I'm happy you loved it! Although its only true when you actually understand the persona. Once you don't understand the persona, it can be really frustrating. By the way, do you write poems?
Re: Poetry:My Five Senses
Posted: 29 May 2018, 11:31
by Akosua +
Yes I do but I'm still learning so I'll be very glad with your help and I'm also new here
Re: Poetry:My Five Senses
Posted: 02 Jun 2018, 04:25
by thaservices1
'Yet its' on line 11.
'The aroma of my words', what a great line.
Re: Poetry:My Five Senses
Posted: 03 Jun 2018, 02:21
by biscuits
Akosua + wrote: ↑29 May 2018, 11:31
Yes I do but I'm still learning so I'll be very glad with your help and I'm also new here
Well its not like I write very good too but practice, a lot of reading and seeking constructive criticism helps too. A reason why platforms like this can help you get different opinions about what you've written.
Re: Poetry:My Five Senses
Posted: 03 Jun 2018, 02:23
by biscuits
thaservices1 wrote: ↑02 Jun 2018, 04:25
'Yet its' on line 11.
'The aroma of my words', what a great line.
Thanks for the comment and the correction!
Re: Poetry:My Five Senses
Posted: 03 Jun 2018, 02:30
by biscuits
biscuits wrote: ↑10 May 2018, 17:35
Please help with feedback on this piece. I wrote it about 2 months ago
POETRY : MY FIVE SENSES
The aroma of my words
What you perceive
When I speak
Sight of my letters
My works of art
What gladdens your heart
The most melodious song
One loves to hear
Never hurts the ear
Not even with the semblance of food
Yet it sumptuous taste on the tongue of the one who recites
Feels the stomach of our thoughts all night
And rejuvenates our mood
Armless,
It touches my soul and being
Revives my five senses
Only poetry is of such great appeal
On line eleven, it is supposed to be
''Yet its* sumptuous taste on the tongue of the one who recite''
Re: Poetry:My Five Senses
Posted: 04 Jun 2018, 16:46
by thaservices1
I really enjoyed this one.
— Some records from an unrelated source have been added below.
-- pv_equiv track=rewrite | github.com/UrielCuriel/pydoc-markdown-nuxt | src/pydoc_markdown_nuxt/utils.py | generate_api_breadcrumbs
-- ===== SOURCE A (Python) =====
-- from typing import Any, Dict, List, Optional
--
-- def generate_api_breadcrumbs(module_path: str, base_url: str = "/docs") -> List[Dict[str, str]]:
--     """
--     Generate breadcrumb navigation for API documentation.
--
--     Args:
--         module_path (str): Full module path (e.g., ``"mypackage.core.DataProcessor"``).
--         base_url (str): Base URL for the documentation.
--
--     Returns:
--         List[Dict[str, str]]: List of breadcrumb items.
--     """
--     breadcrumbs = []
--
--     parts = module_path.split(".")
--     current_path = base_url
--
--     for i, part in enumerate(parts):
--         current_path += f"/{part}"
--
--         if i == len(parts) - 1:
--             # Last item (current page) - no link
--             breadcrumbs.append({"title": part})
--         else:
--             breadcrumbs.append({"title": part, "to": current_path})
--
--     return breadcrumbs
-- ===== SOURCE B (Python) =====
-- def generate_api_breadcrumbs(module_path, base_url="/docs"):
--     # Prefix-table decomposition: compute all cumulative URLs up front,
--     # then assemble linked entries (all but last) and the plain last entry.
--     parts = module_path.split(".")
--     urls = [base_url + "/" + "/".join(parts[: i + 1]) for i in range(len(parts))]
--     links = [{"title": p, "to": u} for p, u in zip(parts[:-1], urls)]
--     return links + [{"title": parts[-1]}]
-- ===== Notes on version B (the rewrite author's own statement) =====
-- stated objective: alternative
-- what changed: Replaces A's single loop with a running-accumulator string and an i==len-1 branch by a prefix-table decomposition: all cumulative URLs are computed first via joins of path prefixes, then the result is assembled as zip(parts[:-1], urls) for linked entries plus one separate title-only entry for the last part.
import Mathlib
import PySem

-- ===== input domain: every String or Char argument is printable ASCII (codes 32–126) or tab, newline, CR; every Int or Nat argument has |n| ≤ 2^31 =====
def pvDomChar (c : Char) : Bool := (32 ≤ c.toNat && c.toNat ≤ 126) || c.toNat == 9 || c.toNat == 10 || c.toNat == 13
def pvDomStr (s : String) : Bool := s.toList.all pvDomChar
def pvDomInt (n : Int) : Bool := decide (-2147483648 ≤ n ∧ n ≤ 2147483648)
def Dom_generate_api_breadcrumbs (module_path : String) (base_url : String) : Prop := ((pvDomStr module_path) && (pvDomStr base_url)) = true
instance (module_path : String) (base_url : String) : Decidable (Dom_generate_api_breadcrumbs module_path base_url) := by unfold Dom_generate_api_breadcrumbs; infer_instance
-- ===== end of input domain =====

-- B builds a prefix table of cumulative URLs and zips it with the parts, instead of A's
-- running-accumulator loop with an i == len-1 branch; return values are proved equal.

-- ===== PORT A =====
-- module_path.split(".") — the separator "." is non-empty, so split? always returns some;
-- the .getD [] default is unreachable.
def generate_api_breadcrumbs (module_path : String) (base_url : String) : List (List (String × String)) :=
  let parts := (PySem.Str.split? module_path ".").getD []
  ((PySem.List.enumerate parts 0).foldl
    (fun (st : List (List (String × String)) × String) (pr : Int × String) =>
      if pr.1 == (parts.length : Int) - 1 then
        (st.1 ++ [[("title", pr.2)]], st.2 ++ "/" ++ pr.2)
      else
        (st.1 ++ [[("title", pr.2), ("to", st.2 ++ "/" ++ pr.2)]], st.2 ++ "/" ++ pr.2))
    (([] : List (List (String × String))), base_url)).1

-- ===== PORT B =====
-- parts[-1] — parts is never empty (split of a non-empty separator), so the "" default is unreachable.
def generate_api_breadcrumbs_alt (module_path : String) (base_url : String) : List (List (String × String)) :=
  let parts := (PySem.Str.split? module_path ".").getD []
  let urls := (PySem.List.pyRange 0 (parts.length : Int)).map
    (fun i => base_url ++ "/" ++ PySem.Str.join "/" (PySem.List.slice parts none (some (i + 1))))
  (List.zip (PySem.List.slice parts none (some (-1))) urls).map
    (fun pu => [("title", pu.1), ("to", pu.2)]) ++
  [[("title", PySem.List.pyGetD parts (-1) "")]]

-- ===== PRECONDITION & SPEC =====
def Spec_generate_api_breadcrumbs (module_path : String) (base_url : String) (out : List (List (String × String))) : Prop := out = generate_api_breadcrumbs_alt module_path base_url
instance (module_path : String) (base_url : String) (out : List (List (String × String))) : Decidable (Spec_generate_api_breadcrumbs module_path base_url out) := by unfold Spec_generate_api_breadcrumbs; infer_instance

-- ===== CLAIM (what is proved, stated in full; the proofs are below) =====
def Claim_equal_generate_api_breadcrumbs : Prop := ∀ (module_path : String) (base_url : String), Dom_generate_api_breadcrumbs module_path base_url → Spec_generate_api_breadcrumbs module_path base_url (generate_api_breadcrumbs module_path base_url)

-- ===== LEMMAS AND PROOFS =====

-- The common shape both ports compute: one linked entry per non-final part, then the bare title.
def pvCrumbs : List String → String → List (List (String × String))
  | [], _ => []
  | [p], _ => [[("title", p)]]
  | p :: q :: rest, cur =>
      [("title", p), ("to", cur ++ "/" ++ p)] :: pvCrumbs (q :: rest) (cur ++ "/" ++ p)

theorem pv_go_ne_nil (sep : List Char) : ∀ (fuel : Nat) (l cur : List Char) (acc : List (List Char)),
    PySem.Chars.splitOn.go sep fuel l cur acc ≠ [] := by
  intro fuel
  induction fuel with
  | zero =>
      intro l cur acc
      rw [PySem.Chars.splitOn.go.eq_def]
      simp
  | succ n ih =>
      intro l cur acc
      rw [PySem.Chars.splitOn.go.eq_def]
      cases l with
      | nil => simp
      | cons c rest =>
          dsimp only
          split_ifs
          · exact ih _ _ _
          · exact ih _ _ _

theorem pv_parts_ne_nil (s : String) : (PySem.Str.split? s ".").getD [] ≠ [] := by
  have h := PySem.Str.split?_map s "."
  cases hs : PySem.Str.split? s "." with
  | none =>
      rw [hs] at h
      simp [PySem.Chars.split?] at h
  | some ps =>
      rw [hs] at h
      simp [PySem.Chars.split?, PySem.Chars.splitOn] at h
      intro hnil
      simp only [Option.getD_some] at hnil
      apply pv_go_ne_nil ['.'] (s.length + 1) s.toList [] []
      rw [← h, hnil]
      simp

theorem pv_join_singleton (p : String) : PySem.Str.join "/" [p] = p := by
  rw [← String.toList_inj]
  simp [PySem.Chars.join_singleton]

theorem pv_join_cons (p q : String) (zs : List String) :
    PySem.Str.join "/" (p :: q :: zs) = p ++ "/" ++ PySem.Str.join "/" (q :: zs) := by
  rw [← String.toList_inj]
  simp [PySem.Chars.join_cons_cons]

theorem pv_foldA (n : Int) : ∀ (l : List String) (s : Int)
    (acc : List (List (String × String))) (cur : String), s + l.length = n →
    ((PySem.List.enumerate l s).foldl
      (fun (st : List (List (String × String)) × String) (pr : Int × String) =>
        if pr.1 == n - 1 then
          (st.1 ++ [[("title", pr.2)]], st.2 ++ "/" ++ pr.2)
        else
          (st.1 ++ [[("title", pr.2), ("to", st.2 ++ "/" ++ pr.2)]], st.2 ++ "/" ++ pr.2))
      (acc, cur)).1 = acc ++ pvCrumbs l cur := by
  intro l
  induction l with
  | nil => intro s acc cur _; simp [PySem.List.enumerate_nil, pvCrumbs]
  | cons p l ih =>
      intro s acc cur hs
      rw [PySem.List.enumerate_cons, List.foldl_cons]
      cases l with
      | nil =>
          have hc : (s == n - 1) = true := by
            simp only [List.length_cons, List.length_nil] at hs
            simp [beq_iff_eq]; omega
          simp only [hc, if_true]
          simp [PySem.List.enumerate_nil, pvCrumbs]
      | cons q rest =>
          have hc : (s == n - 1) = false := by
            simp only [List.length_cons] at hs
            simp; push_cast at hs ⊢; omega
          simp only [hc, Bool.false_eq_true, if_false]
          rw [ih (s + 1) _ _ (by simp only [List.length_cons] at hs ⊢; push_cast at hs ⊢; omega)]
          simp [pvCrumbs, List.append_assoc]

theorem pv_B : ∀ (parts : List String) (cur : String) (h : parts ≠ []),
    (List.zip parts.dropLast
        ((List.range parts.length).map
          (fun k => cur ++ "/" ++ PySem.Str.join "/" (parts.take (k + 1))))).map
      (fun pu => [("title", pu.1), ("to", pu.2)]) ++
    [[("title", parts.getLast h)]] = pvCrumbs parts cur := by
  intro parts
  induction parts with
  | nil => intro _ h; exact absurd rfl h
  | cons p l ih =>
      intro cur _
      cases l with
      | nil => simp [pvCrumbs]
      | cons q rest =>
          have hl : q :: rest ≠ [] := by simp
          rw [List.length_cons, List.range_succ_eq_map]
          rw [List.map_cons, List.map_map]
          rw [List.dropLast_cons₂, List.zip_cons_cons, List.map_cons]
          have hhead : cur ++ "/" ++ PySem.Str.join "/" ((p :: q :: rest).take (0 + 1)) = cur ++ "/" ++ p := by
            simp [pv_join_singleton]
          rw [hhead]
          have htail : ∀ k : Nat,
              cur ++ "/" ++ PySem.Str.join "/" ((p :: q :: rest).take (k + 1 + 1)) =
              (cur ++ "/" ++ p) ++ "/" ++ PySem.Str.join "/" ((q :: rest).take (k + 1)) := by
            intro k
            rw [List.take_succ_cons]
            cases rest with
            | nil =>
                simp [pv_join_cons]
                rw [← String.toList_inj]; simp
            | cons r rs =>
                rw [List.take_succ_cons]
                rw [pv_join_cons]
                rw [← String.toList_inj]; simp
          have hmap : (List.range (q :: rest).length).map
                ((fun k => cur ++ "/" ++ PySem.Str.join "/" ((p :: q :: rest).take (k + 1))) ∘ Nat.succ) =
              (List.range (q :: rest).length).map
                (fun k => (cur ++ "/" ++ p) ++ "/" ++ PySem.Str.join "/" ((q :: rest).take (k + 1))) := by
            refine List.map_congr_left (fun k _ => ?_)
            simp only [Function.comp_apply, Nat.succ_eq_add_one]
            exact htail k
          rw [hmap]
          rw [List.getLast_cons hl]
          rw [List.cons_append]
          rw [ih (cur ++ "/" ++ p) hl]
          rfl

theorem pv_B_port (parts : List String) (cur : String) (h : parts ≠ []) :
    (List.zip (PySem.List.slice parts none (some (-1)))
        ((PySem.List.pyRange 0 (parts.length : Int)).map
          (fun i => cur ++ "/" ++ PySem.Str.join "/" (PySem.List.slice parts none (some (i + 1)))))).map
      (fun pu => [("title", pu.1), ("to", pu.2)]) ++
    [[("title", PySem.List.pyGetD parts (-1) "")]] = pvCrumbs parts cur := by
  rw [PySem.List.slice_to_neg_one, PySem.List.pyGetD_neg_one parts "" h]
  rw [PySem.List.pyRange_zero_nat, List.map_map]
  have hfun : (List.range parts.length).map
        ((fun i => cur ++ "/" ++ PySem.Str.join "/" (PySem.List.slice parts none (some (i + 1)))) ∘ (fun k : Nat => (k : Int))) =
      (List.range parts.length).map
        (fun k => cur ++ "/" ++ PySem.Str.join "/" (parts.take (k + 1))) := by
    refine List.map_congr_left (fun k _ => ?_)
    simp only [Function.comp]
    have : ((k : Int) + 1) = ((k + 1 : Nat) : Int) := by push_cast; ring
    rw [this, PySem.List.slice_to_natCast]
  rw [hfun]
  exact pv_B parts cur h

-- ===== VERDICT (by name: the statement is the Claim_ definition above) =====
theorem generate_api_breadcrumbs_spec : Claim_equal_generate_api_breadcrumbs := by
  intro mp bu _
  unfold Spec_generate_api_breadcrumbs generate_api_breadcrumbs generate_api_breadcrumbs_alt
  dsimp only
  rw [pv_foldA ((PySem.Str.split? mp ".").getD []).length _ 0 [] bu (by simp)]
  rw [pv_B_port _ bu (pv_parts_ne_nil mp)]
  simp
A lot of interesting imagery.
Re: Poetry:My Five Senses
Posted: 18 Jun 2018, 06:12
by biscuits
thaservices1 wrote: ↑04 Jun 2018, 16:46
I really enjoyed this one. A lot of interesting imagery.
Thanks for reading. I'm glad you enjoyed it.
Re: Poetry:My Five Senses
Posted: 18 Jun 2018, 09:37
by palilogy
Interesting poem you have a real solid strength in these lines,
"What you perceive
When I speak"
I do think you should look into omitting repetition - too many my and our.